DATA TO PROCESS ->
Start of Block
-- pv_equiv track=rewrite | github.com/1988maciejt/aio2 | bin/libs/aio.py | numToCompressedString
-- ===== SOURCE A (Python) =====
-- def numToCompressedString(num : int) -> str:
--   result = ""
--   n = abs(num)
--   while n > 0:
--     x = n % 250
--     n = n // 250
--     result = chr(x+1) + result
--   if num < 0:
--     result += chr(252)
--   return result
-- ===== SOURCE B (Python) =====
-- def numToCompressedString(num : int) -> str:
--   n = abs(num)
--   p = 1
--   while p * 250 <= n:
--     p *= 250
--   result = ""
--   if n > 0:
--     while p >= 1:
--       result += chr(n // p + 1)
--       n %= p
--       p //= 250
--   if num < 0:
--     result += chr(252)
--   return result
-- ===== Notes on version B (the rewrite author's own statement) =====
-- stated objective: alternative
-- what changed: B first finds the largest power of 250 not exceeding |num| and then emits digits most-significant-first by repeated division, appending to the result, instead of A's least-significant-first digit extraction with string prepending.
import Mathlib
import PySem

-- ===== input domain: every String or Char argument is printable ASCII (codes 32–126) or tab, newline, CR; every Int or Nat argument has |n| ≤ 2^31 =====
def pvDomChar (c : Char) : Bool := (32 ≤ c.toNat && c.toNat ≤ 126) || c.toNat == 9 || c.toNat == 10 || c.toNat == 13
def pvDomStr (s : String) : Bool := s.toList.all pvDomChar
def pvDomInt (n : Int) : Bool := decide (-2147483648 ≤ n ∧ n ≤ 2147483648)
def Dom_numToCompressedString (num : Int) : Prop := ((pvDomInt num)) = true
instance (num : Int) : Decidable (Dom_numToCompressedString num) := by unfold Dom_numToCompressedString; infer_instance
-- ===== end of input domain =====

-- B emits the base-250 digits most-significant-first (after finding the top power of 250),
-- where A extracts them least-significant-first and prepends; same return value, different traversal.

-- ===== PORT A =====
-- the 'while n > 0' loop of A: prepend chr(n % 250 + 1), continue with n // 250
def numLoopA (n : Int) (result : List Char) : List Char :=
  if h : 0 < n then
    numLoopA (PySem.Int.floordiv n 250) (Char.ofNat ((PySem.Int.mod n 250) + 1).toNat :: result)
  else result
termination_by n.toNat
decreasing_by
  rw [PySem.Int.floordiv_eq_ediv_of_pos (by norm_num)]
  omega

def numToCompressedString (num : Int) : String :=
  let result := numLoopA |num| []
  String.mk (if num < 0 then result ++ [Char.ofNat 252] else result)

-- ===== PORT B =====
-- 'while p * 250 <= n: p *= 250' (the '1 ≤ p' conjunct only makes the loop total; B always starts at p = 1)
def powLoopB (n p : Int) : Int :=
  if h : 1 ≤ p ∧ p * 250 ≤ n then powLoopB n (p * 250) else p
termination_by (n - p).toNat
decreasing_by
  have h1 : 1 * 249 ≤ p * 249 := mul_le_mul_of_nonneg_right h.1 (by norm_num)
  have h2 := h.2
  omega

-- 'while p >= 1: append chr(n // p + 1); n %= p; p //= 250'
def emitLoopB (n p : Int) (result : List Char) : List Char :=
  if h : 1 ≤ p then
    emitLoopB (PySem.Int.mod n p) (PySem.Int.floordiv p 250)
      (result ++ [Char.ofNat ((PySem.Int.floordiv n p) + 1).toNat])
  else result
termination_by p.toNat
decreasing_by
  rw [PySem.Int.floordiv_eq_ediv_of_pos (by norm_num)]
  omega

def numToCompressedString_alt (num : Int) : String :=
  let n := |num|
  let p := powLoopB n 1
  let result := if 0 < n then emitLoopB n p [] else []
  String.mk (if num < 0 then result ++ [Char.ofNat 252] else result)

-- ===== PRECONDITION & SPEC =====
def Spec_numToCompressedString (num : Int) (out : String) : Prop := out = numToCompressedString_alt num
instance (num : Int) (out : String) : Decidable (Spec_numToCompressedString num out) := by unfold Spec_numToCompressedString; infer_instance

-- ===== CLAIM (what is proved, stated in full; the proofs are below) =====
def Claim_equal_numToCompressedString : Prop := ∀ (num : Int), Dom_numToCompressedString num → Spec_numToCompressedString num (numToCompressedString num)

-- ===== LEMMAS AND PROOFS =====

-- base-250 digits of m, most-significant at the head, no leading zeros ([] for 0)
def digs (m : Nat) : List Char :=
  if h : m = 0 then [] else digs (m / 250) ++ [Char.ofNat (m % 250 + 1)]
termination_by m
decreasing_by exact Nat.div_lt_self (Nat.pos_of_ne_zero h) (by norm_num)

-- the low k+1 base-250 digit positions of m, a zero digit written as chr 1
def pdigs : Nat → Nat → List Char
  | 0, m => [Char.ofNat (m + 1)]
  | k + 1, m => pdigs k (m / 250) ++ [Char.ofNat (m % 250 + 1)]

theorem numLoopA_eq_digs (m : Nat) (acc : List Char) :
    numLoopA (m : Int) acc = digs m ++ acc := by
  induction m using Nat.strong_induction_on generalizing acc with
  | _ m ih =>
    rw [numLoopA, digs]
    by_cases hm : m = 0
    · simp [hm]
    · have hpos : (0 : Int) < (m : Int) := by exact_mod_cast Nat.pos_of_ne_zero hm
      rw [dif_pos hpos, dif_neg hm]
      have hd : PySem.Int.floordiv (m : Int) 250 = ((m / 250 : Nat) : Int) := by
        exact_mod_cast PySem.Int.floordiv_natCast m 250
      have hmod : PySem.Int.mod (m : Int) 250 = ((m % 250 : Nat) : Int) := by
        exact_mod_cast PySem.Int.mod_natCast m 250
      rw [hd, hmod, ih (m / 250) (Nat.div_lt_self (Nat.pos_of_ne_zero hm) (by norm_num))]
      have ht : (((m % 250 : Nat) : Int) + 1).toNat = m % 250 + 1 := by omega
      rw [ht]
      simp

-- pdigs peeled from the high end instead of the low end
theorem pdigs_cons (k m : Nat) :
    pdigs (k + 1) m = Char.ofNat (m / 250 ^ (k + 1) + 1) :: pdigs k (m % 250 ^ (k + 1)) := by
  induction k generalizing m with
  | zero =>
    show pdigs 0 (m / 250) ++ [Char.ofNat (m % 250 + 1)] = _
    rw [pow_one, pdigs, pdigs]
    rfl
  | succ k ih =>
    show pdigs (k + 1) (m / 250) ++ [Char.ofNat (m % 250 + 1)] = _
    rw [ih]
    have h1 : m / 250 / 250 ^ (k + 1) = m / 250 ^ (k + 2) := by
      rw [Nat.div_div_eq_div_mul, ← pow_succ']
    have h2 : m / 250 % 250 ^ (k + 1) = m % 250 ^ (k + 2) / 250 := by
      rw [← Nat.mod_mul_right_div_self m 250 (250 ^ (k + 1)), ← pow_succ']
    have h3 : m % 250 ^ (k + 2) % 250 = m % 250 :=
      Nat.mod_mod_of_dvd m (dvd_pow_self 250 (by omega))
    rw [h1, h2]
    show _ = Char.ofNat (m / 250 ^ (k + 2) + 1) :: (pdigs k (m % 250 ^ (k + 2) / 250) ++ [Char.ofNat (m % 250 ^ (k + 2) % 250 + 1)])
    rw [h3]
    rfl

theorem emitLoopB_eq_pdigs (k : Nat) (m : Nat) (acc : List Char) :
    emitLoopB (m : Int) ((250 ^ k : Nat) : Int) acc = acc ++ pdigs k m := by
  induction k generalizing m acc with
  | zero =>
    have e0 : ((250 ^ 0 : Nat) : Int) = 1 := by norm_num
    rw [e0, emitLoopB, dif_pos (by norm_num)]
    have hfd : PySem.Int.floordiv 1 250 = 0 := by decide
    have hnd : PySem.Int.floordiv (m : Int) 1 = (m : Int) := by
      rw [PySem.Int.floordiv_eq_ediv_of_pos (by norm_num)]
      exact Int.ediv_one (m : Int)
    rw [hfd, hnd, emitLoopB, dif_neg (by norm_num)]
    have ht : ((m : Int) + 1).toNat = m + 1 := by omega
    rw [ht, pdigs]
  | succ k ih =>
    have hppos : (1 : Int) ≤ ((250 ^ (k + 1) : Nat) : Int) := by
      exact_mod_cast Nat.one_le_iff_ne_zero.mpr (by positivity)
    rw [emitLoopB, dif_pos hppos]
    have hd : PySem.Int.floordiv (m : Int) ((250 ^ (k + 1) : Nat) : Int)
        = ((m / 250 ^ (k + 1) : Nat) : Int) := by
      exact_mod_cast PySem.Int.floordiv_natCast m (250 ^ (k + 1))
    have hm : PySem.Int.mod (m : Int) ((250 ^ (k + 1) : Nat) : Int)
        = ((m % 250 ^ (k + 1) : Nat) : Int) := by
      exact_mod_cast PySem.Int.mod_natCast m (250 ^ (k + 1))
    have hp : PySem.Int.floordiv ((250 ^ (k + 1) : Nat) : Int) 250 = ((250 ^ k : Nat) : Int) := by
      have hq : (250 ^ (k + 1) : Nat) / 250 = 250 ^ k := by
        rw [pow_succ, Nat.mul_div_cancel _ (by norm_num)]
      calc PySem.Int.floordiv ((250 ^ (k + 1) : Nat) : Int) 250
          = ((250 ^ (k + 1) / 250 : Nat) : Int) := by
            exact_mod_cast PySem.Int.floordiv_natCast (250 ^ (k + 1)) 250
        _ = ((250 ^ k : Nat) : Int) := by rw [hq]
    rw [hd, hm, hp, ih]
    have ht : (((m / 250 ^ (k + 1) : Nat) : Int) + 1).toNat = m / 250 ^ (k + 1) + 1 := by
      generalize m / 250 ^ (k + 1) = a
      omega
    rw [ht, pdigs_cons]
    simp

theorem digs_eq_pdigs (k m : Nat) (hlo : 250 ^ k ≤ m) (hhi : m < 250 ^ (k + 1)) :
    digs m = pdigs k m := by
  induction k generalizing m with
  | zero =>
    have hm0 : m ≠ 0 := by simpa using Nat.one_le_iff_ne_zero.mp (by simpa using hlo)
    rw [digs, dif_neg hm0]
    have : m / 250 = 0 := Nat.div_eq_of_lt (by simpa using hhi)
    rw [this, digs, dif_pos rfl, pdigs, Nat.mod_eq_of_lt (by simpa using hhi)]
    simp
  | succ k ih =>
    have hm0 : m ≠ 0 := by
      have : 0 < 250 ^ (k + 1) := by positivity
      omega
    rw [digs, dif_neg hm0]
    have hlo' : 250 ^ k ≤ m / 250 := by
      rw [Nat.le_div_iff_mul_le (by norm_num)]
      calc 250 ^ k * 250 = 250 ^ (k + 1) := (pow_succ 250 k).symm
        _ ≤ m := hlo
    have hhi' : m / 250 < 250 ^ (k + 1) := by
      rw [Nat.div_lt_iff_lt_mul (by norm_num)]
      calc m < 250 ^ (k + 2) := hhi
        _ = 250 ^ (k + 1) * 250 := pow_succ 250 (k+1)
    rw [ih (m / 250) hlo' hhi']
    rfl

-- recursive specification of powLoopB: it returns p times the largest power of 250 keeping it ≤ n
theorem powLoopB_spec (n p : Int) (hp : 1 ≤ p) (hpn : p ≤ n) :
    ∃ k : Nat, powLoopB n p = p * 250 ^ k ∧ powLoopB n p ≤ n ∧ n < powLoopB n p * 250 := by
  rw [powLoopB]
  by_cases h : p * 250 ≤ n
  · rw [dif_pos ⟨hp, h⟩]
    obtain ⟨k, h1, h2, h3⟩ := powLoopB_spec n (p * 250) (by nlinarith) h
    exact ⟨k + 1, by rw [h1]; ring, h2, h3⟩
  · rw [dif_neg (by tauto)]
    exact ⟨0, by ring, hpn, not_le.mp h⟩
termination_by (n - p).toNat
decreasing_by
  have h1 : 1 * 249 ≤ p * 249 := mul_le_mul_of_nonneg_right hp (by norm_num)
  omega

-- ===== VERDICT (by name: the statement is the Claim_ definition above) =====
theorem numToCompressedString_spec : Claim_equal_numToCompressedString := by
  intro num _
  unfold Spec_numToCompressedString numToCompressedString numToCompressedString_alt
  have habs : |num| = ((num.natAbs : Nat) : Int) := (Int.abs_eq_natAbs num)
  set m : Nat := num.natAbs with hm
  have hcore : numLoopA |num| [] =
      (if 0 < |num| then emitLoopB |num| (powLoopB |num| 1) [] else []) := by
    by_cases h0 : m = 0
    · have : |num| = 0 := by rw [habs, h0]; rfl
      rw [this, numLoopA]
      norm_num
    · have hpos : (0 : Int) < |num| := by rw [habs]; exact_mod_cast Nat.pos_of_ne_zero h0
      rw [if_pos hpos]
      have hm1 : (1 : Int) ≤ |num| := hpos
      obtain ⟨k, hk1, hk2, hk3⟩ := powLoopB_spec |num| 1 le_rfl hm1
      rw [one_mul] at hk1
      have hkcast : powLoopB |num| 1 = ((250 ^ k : Nat) : Int) := by rw [hk1]; push_cast; ring
      have hkcast' : powLoopB ((m : Nat) : Int) 1 = ((250 ^ k : Nat) : Int) := by
        rw [← habs]; exact hkcast
      have hlo : 250 ^ k ≤ m := by
        rw [hkcast, habs] at hk2; exact_mod_cast hk2
      have hhi : m < 250 ^ (k + 1) := by
        rw [hkcast, habs] at hk3
        have h2 : m < 250 ^ k * 250 := by exact_mod_cast hk3
        calc m < 250 ^ k * 250 := h2
          _ = 250 ^ (k + 1) := (pow_succ 250 k).symm
      rw [habs, hkcast', numLoopA_eq_digs, emitLoopB_eq_pdigs, digs_eq_pdigs k m hlo hhi]
      simp
  rw [hcore]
End of Block
WHAT THE EXERCISE ASKS ->
Lines that contain "show" are the result; find them in the entries above and copy each one.

YOUR RESPONSE ->
    show pdigs 0 (m / 250) ++ [Char.ofNat (m % 250 + 1)] = _
    show pdigs (k + 1) (m / 250) ++ [Char.ofNat (m % 250 + 1)] = _
    show _ = Char.ofNat (m / 250 ^ (k + 2) + 1) :: (pdigs k (m % 250 ^ (k + 2) / 250) ++ [Char.ofNat (m % 250 ^ (k + 2) % 250 + 1)])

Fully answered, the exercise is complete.